**What you have to do**
Filter out every line below that lacks "toNat", and copy the rest.

##########

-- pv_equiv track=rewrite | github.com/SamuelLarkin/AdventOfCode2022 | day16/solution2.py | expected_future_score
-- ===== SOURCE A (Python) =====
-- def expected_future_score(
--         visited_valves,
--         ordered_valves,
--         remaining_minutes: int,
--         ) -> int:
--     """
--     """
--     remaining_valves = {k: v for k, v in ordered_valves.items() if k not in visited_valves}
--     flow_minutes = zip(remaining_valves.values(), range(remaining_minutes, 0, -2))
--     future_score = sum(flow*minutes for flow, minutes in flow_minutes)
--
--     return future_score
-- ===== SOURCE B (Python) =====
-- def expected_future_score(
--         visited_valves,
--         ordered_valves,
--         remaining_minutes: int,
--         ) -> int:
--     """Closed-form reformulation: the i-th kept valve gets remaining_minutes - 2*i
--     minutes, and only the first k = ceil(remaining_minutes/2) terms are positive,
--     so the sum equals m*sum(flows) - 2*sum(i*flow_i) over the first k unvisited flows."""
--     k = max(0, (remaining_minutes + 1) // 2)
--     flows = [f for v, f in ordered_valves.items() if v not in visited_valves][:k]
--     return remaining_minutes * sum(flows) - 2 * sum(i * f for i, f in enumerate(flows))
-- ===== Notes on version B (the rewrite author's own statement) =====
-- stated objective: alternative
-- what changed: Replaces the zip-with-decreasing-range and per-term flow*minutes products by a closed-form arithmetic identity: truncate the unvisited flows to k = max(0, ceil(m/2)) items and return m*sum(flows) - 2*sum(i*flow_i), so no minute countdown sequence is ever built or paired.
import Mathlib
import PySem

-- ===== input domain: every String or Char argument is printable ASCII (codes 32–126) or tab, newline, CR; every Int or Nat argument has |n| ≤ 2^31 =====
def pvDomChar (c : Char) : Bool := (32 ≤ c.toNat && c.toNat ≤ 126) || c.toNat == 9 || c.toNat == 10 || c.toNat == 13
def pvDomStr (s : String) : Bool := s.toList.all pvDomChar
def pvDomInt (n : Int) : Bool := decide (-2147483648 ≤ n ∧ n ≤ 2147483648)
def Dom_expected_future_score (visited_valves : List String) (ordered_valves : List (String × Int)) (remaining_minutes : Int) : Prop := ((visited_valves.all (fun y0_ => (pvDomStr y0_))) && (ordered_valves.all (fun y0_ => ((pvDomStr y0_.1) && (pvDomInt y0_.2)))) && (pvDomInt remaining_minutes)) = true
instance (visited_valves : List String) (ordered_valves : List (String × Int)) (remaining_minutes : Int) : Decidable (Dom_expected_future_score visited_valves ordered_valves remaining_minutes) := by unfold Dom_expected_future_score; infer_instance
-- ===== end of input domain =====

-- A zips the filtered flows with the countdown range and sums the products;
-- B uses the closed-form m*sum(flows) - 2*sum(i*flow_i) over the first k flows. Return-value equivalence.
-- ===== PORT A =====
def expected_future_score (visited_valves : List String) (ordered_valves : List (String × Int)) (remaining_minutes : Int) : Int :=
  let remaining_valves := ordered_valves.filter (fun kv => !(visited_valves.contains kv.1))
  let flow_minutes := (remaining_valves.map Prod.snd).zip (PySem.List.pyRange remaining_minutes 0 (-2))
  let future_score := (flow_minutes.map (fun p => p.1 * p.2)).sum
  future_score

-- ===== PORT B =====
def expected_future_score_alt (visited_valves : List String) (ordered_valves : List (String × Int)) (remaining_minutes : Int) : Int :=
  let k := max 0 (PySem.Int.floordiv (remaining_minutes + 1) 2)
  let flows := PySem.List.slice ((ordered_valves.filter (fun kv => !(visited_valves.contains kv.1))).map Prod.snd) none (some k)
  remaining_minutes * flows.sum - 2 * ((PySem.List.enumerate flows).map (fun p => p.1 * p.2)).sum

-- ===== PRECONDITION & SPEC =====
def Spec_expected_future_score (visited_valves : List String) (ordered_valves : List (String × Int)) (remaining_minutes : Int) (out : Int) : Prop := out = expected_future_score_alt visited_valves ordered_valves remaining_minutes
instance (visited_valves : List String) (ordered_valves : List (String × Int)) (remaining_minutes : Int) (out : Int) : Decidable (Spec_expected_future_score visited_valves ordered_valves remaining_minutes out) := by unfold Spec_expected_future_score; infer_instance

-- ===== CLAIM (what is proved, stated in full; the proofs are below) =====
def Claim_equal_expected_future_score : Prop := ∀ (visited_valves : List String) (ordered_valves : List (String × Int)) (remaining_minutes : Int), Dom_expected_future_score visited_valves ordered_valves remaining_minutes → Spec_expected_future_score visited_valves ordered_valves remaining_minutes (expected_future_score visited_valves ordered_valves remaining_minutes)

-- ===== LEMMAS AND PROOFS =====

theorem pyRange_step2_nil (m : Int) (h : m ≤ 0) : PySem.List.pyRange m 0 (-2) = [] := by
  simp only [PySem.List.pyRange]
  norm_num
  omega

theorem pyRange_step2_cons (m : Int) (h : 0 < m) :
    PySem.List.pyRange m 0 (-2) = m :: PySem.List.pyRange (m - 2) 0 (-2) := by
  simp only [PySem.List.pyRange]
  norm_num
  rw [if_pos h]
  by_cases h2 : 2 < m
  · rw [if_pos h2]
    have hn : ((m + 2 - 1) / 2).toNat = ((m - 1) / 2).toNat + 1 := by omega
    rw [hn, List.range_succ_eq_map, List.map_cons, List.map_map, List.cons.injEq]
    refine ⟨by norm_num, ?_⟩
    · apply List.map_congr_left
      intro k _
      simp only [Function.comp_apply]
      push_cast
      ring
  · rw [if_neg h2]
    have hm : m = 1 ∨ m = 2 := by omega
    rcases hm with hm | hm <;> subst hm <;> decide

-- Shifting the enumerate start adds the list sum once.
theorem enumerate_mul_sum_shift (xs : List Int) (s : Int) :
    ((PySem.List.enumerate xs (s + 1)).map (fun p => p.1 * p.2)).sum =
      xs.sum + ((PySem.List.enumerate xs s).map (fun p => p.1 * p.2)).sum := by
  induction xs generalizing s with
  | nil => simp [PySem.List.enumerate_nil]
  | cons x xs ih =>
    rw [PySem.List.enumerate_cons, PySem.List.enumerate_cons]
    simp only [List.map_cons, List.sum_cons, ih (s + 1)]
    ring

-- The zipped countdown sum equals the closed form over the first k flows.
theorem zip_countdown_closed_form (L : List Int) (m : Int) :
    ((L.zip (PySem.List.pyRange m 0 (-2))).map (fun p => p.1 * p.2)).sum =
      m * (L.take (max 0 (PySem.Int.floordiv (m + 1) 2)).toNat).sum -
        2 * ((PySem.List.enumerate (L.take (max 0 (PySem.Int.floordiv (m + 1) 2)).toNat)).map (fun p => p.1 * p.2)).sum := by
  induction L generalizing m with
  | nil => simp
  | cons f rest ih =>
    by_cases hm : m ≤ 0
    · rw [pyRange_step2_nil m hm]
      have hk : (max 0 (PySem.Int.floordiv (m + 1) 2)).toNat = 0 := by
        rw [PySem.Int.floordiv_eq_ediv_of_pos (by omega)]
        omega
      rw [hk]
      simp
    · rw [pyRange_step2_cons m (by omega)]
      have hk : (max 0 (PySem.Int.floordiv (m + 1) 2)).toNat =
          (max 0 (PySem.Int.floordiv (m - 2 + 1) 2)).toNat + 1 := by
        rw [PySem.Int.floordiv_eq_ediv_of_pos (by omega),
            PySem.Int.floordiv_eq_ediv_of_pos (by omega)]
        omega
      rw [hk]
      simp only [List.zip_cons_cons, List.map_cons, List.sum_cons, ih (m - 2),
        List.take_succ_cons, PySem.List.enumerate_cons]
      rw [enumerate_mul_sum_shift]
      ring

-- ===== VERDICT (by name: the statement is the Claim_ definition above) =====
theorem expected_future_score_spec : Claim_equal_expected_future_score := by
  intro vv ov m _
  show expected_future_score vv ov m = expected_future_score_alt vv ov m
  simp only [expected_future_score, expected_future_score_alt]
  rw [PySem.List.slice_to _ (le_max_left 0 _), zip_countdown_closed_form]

##########

**Answer area**
def pvDomChar (c : Char) : Bool := (32 ≤ c.toNat && c.toNat ≤ 126) || c.toNat == 9 || c.toNat == 10 || c.toNat == 13
    have hn : ((m + 2 - 1) / 2).toNat = ((m - 1) / 2).toNat + 1 := by omega
      m * (L.take (max 0 (PySem.Int.floordiv (m + 1) 2)).toNat).sum -
        2 * ((PySem.List.enumerate (L.take (max 0 (PySem.Int.floordiv (m + 1) 2)).toNat)).map (fun p => p.1 * p.2)).sum := by
      have hk : (max 0 (PySem.Int.floordiv (m + 1) 2)).toNat = 0 := by
      have hk : (max 0 (PySem.Int.floordiv (m + 1) 2)).toNat =
          (max 0 (PySem.Int.floordiv (m - 2 + 1) 2)).toNat + 1 := by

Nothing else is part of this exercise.